[Description of the task] In the listing below, the lines from the first through the one with "j in range(len(sentence))]" are to be copied word for word.

[Source data]
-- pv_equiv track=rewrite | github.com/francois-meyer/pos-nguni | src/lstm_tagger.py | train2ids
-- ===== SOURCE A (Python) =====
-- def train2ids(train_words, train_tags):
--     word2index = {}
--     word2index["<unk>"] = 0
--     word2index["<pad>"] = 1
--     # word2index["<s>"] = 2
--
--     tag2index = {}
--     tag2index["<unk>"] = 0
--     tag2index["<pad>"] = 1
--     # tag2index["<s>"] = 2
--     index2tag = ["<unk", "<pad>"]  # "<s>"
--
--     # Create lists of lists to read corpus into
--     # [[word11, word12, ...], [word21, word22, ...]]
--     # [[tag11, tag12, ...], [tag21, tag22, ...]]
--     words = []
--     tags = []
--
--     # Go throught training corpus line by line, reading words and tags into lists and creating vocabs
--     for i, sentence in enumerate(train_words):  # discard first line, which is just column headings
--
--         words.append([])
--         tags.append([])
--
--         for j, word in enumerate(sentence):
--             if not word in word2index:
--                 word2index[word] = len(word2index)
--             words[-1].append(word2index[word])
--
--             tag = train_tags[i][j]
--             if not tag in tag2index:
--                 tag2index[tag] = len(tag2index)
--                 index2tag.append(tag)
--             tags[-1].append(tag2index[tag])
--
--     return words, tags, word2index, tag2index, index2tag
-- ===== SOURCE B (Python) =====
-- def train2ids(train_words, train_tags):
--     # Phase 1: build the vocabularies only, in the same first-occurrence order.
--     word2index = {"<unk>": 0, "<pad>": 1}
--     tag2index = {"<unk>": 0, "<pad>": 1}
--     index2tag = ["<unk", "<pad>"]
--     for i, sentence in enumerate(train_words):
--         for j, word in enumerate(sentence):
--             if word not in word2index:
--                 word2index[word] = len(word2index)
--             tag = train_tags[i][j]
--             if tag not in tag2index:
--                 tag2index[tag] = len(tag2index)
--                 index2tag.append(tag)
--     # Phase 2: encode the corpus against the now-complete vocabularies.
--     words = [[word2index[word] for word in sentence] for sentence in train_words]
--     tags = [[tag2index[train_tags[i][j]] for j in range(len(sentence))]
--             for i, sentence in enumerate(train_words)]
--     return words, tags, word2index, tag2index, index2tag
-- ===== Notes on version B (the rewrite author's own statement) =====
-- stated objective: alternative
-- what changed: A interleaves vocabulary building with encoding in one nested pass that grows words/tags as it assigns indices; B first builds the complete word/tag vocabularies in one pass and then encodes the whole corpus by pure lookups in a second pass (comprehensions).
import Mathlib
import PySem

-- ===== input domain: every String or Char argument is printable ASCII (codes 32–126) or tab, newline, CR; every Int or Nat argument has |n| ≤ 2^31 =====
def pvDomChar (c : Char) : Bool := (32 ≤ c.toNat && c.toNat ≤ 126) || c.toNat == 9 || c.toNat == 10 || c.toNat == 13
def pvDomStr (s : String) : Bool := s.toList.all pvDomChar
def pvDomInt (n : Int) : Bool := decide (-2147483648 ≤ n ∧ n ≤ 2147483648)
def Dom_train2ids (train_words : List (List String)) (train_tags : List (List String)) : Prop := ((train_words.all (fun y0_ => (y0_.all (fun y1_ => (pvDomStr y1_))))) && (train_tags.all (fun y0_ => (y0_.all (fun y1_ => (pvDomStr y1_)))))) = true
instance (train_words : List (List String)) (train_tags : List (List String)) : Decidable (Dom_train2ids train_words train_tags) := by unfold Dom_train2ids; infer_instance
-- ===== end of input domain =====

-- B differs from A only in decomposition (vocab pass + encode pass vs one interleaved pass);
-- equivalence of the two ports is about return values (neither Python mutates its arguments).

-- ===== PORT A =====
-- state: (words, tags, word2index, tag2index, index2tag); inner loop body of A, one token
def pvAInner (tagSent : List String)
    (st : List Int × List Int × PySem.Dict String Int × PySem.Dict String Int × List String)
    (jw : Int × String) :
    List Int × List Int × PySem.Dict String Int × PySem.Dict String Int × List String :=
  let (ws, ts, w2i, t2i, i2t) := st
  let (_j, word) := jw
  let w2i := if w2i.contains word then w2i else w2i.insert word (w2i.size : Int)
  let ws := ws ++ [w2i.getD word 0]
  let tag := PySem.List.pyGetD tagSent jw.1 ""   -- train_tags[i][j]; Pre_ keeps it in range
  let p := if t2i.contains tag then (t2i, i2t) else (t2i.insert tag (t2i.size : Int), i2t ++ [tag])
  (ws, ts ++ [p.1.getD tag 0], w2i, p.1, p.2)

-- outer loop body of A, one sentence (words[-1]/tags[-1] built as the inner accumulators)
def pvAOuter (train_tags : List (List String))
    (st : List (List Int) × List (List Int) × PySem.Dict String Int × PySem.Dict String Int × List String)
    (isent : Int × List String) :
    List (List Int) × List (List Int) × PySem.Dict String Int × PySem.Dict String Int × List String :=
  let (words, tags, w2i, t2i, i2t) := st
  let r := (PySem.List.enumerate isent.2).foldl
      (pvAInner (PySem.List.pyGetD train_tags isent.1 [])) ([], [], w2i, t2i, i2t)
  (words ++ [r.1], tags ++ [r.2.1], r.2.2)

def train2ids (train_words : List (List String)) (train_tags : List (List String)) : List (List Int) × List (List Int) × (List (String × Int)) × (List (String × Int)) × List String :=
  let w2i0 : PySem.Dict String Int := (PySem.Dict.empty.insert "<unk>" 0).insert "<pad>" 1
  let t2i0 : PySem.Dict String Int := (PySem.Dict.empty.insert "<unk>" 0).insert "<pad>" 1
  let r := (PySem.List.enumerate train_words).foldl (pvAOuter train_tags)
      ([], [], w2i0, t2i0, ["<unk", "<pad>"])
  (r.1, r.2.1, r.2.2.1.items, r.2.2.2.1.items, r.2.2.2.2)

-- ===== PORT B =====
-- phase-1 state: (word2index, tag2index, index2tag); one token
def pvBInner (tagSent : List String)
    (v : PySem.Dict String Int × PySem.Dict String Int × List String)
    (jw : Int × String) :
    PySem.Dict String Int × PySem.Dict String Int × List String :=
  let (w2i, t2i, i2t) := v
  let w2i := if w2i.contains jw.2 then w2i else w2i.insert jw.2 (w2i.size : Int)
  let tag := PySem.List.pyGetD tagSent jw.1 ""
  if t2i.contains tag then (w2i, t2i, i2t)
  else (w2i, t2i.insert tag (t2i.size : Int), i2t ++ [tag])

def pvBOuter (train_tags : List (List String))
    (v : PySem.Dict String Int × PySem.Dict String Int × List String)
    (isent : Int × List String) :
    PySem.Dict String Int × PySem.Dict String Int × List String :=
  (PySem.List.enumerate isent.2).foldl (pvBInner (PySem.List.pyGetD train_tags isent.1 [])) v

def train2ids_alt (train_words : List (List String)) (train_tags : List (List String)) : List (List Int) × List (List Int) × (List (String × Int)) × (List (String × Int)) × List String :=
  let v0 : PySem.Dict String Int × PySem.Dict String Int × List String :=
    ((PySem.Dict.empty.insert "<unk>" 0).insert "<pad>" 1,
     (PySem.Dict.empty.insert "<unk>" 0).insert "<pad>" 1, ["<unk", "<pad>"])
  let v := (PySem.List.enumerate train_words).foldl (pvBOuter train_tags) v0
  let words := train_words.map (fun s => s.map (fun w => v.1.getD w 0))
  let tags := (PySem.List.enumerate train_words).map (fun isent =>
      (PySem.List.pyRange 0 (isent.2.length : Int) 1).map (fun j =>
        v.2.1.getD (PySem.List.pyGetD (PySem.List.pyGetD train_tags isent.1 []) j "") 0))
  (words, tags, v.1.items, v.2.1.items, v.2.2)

[Solution to this exercise]
-- pv_equiv track=rewrite | github.com/francois-meyer/pos-nguni | src/lstm_tagger.py | train2ids
-- ===== SOURCE A (Python) =====
-- def train2ids(train_words, train_tags):
--     word2index = {}
--     word2index["<unk>"] = 0
--     word2index["<pad>"] = 1
--     # word2index["<s>"] = 2
--
--     tag2index = {}
--     tag2index["<unk>"] = 0
--     tag2index["<pad>"] = 1
--     # tag2index["<s>"] = 2
--     index2tag = ["<unk", "<pad>"]  # "<s>"
--
--     # Create lists of lists to read corpus into
--     # [[word11, word12, ...], [word21, word22, ...]]
--     # [[tag11, tag12, ...], [tag21, tag22, ...]]
--     words = []
--     tags = []
--
--     # Go throught training corpus line by line, reading words and tags into lists and creating vocabs
--     for i, sentence in enumerate(train_words):  # discard first line, which is just column headings
--
--         words.append([])
--         tags.append([])
--
--         for j, word in enumerate(sentence):
--             if not word in word2index:
--                 word2index[word] = len(word2index)
--             words[-1].append(word2index[word])
--
--             tag = train_tags[i][j]
--             if not tag in tag2index:
--                 tag2index[tag] = len(tag2index)
--                 index2tag.append(tag)
--             tags[-1].append(tag2index[tag])
--
--     return words, tags, word2index, tag2index, index2tag
-- ===== SOURCE B (Python) =====
-- def train2ids(train_words, train_tags):
--     # Phase 1: build the vocabularies only, in the same first-occurrence order.
--     word2index = {"<unk>": 0, "<pad>": 1}
--     tag2index = {"<unk>": 0, "<pad>": 1}
--     index2tag = ["<unk", "<pad>"]
--     for i, sentence in enumerate(train_words):
--         for j, word in enumerate(sentence):
--             if word not in word2index:
--                 word2index[word] = len(word2index)
--             tag = train_tags[i][j]
--             if tag not in tag2index:
--                 tag2index[tag] = len(tag2index)
--                 index2tag.append(tag)
--     # Phase 2: encode the corpus against the now-complete vocabularies.
--     words = [[word2index[word] for word in sentence] for sentence in train_words]
--     tags = [[tag2index[train_tags[i][j]] for j in range(len(sentence))]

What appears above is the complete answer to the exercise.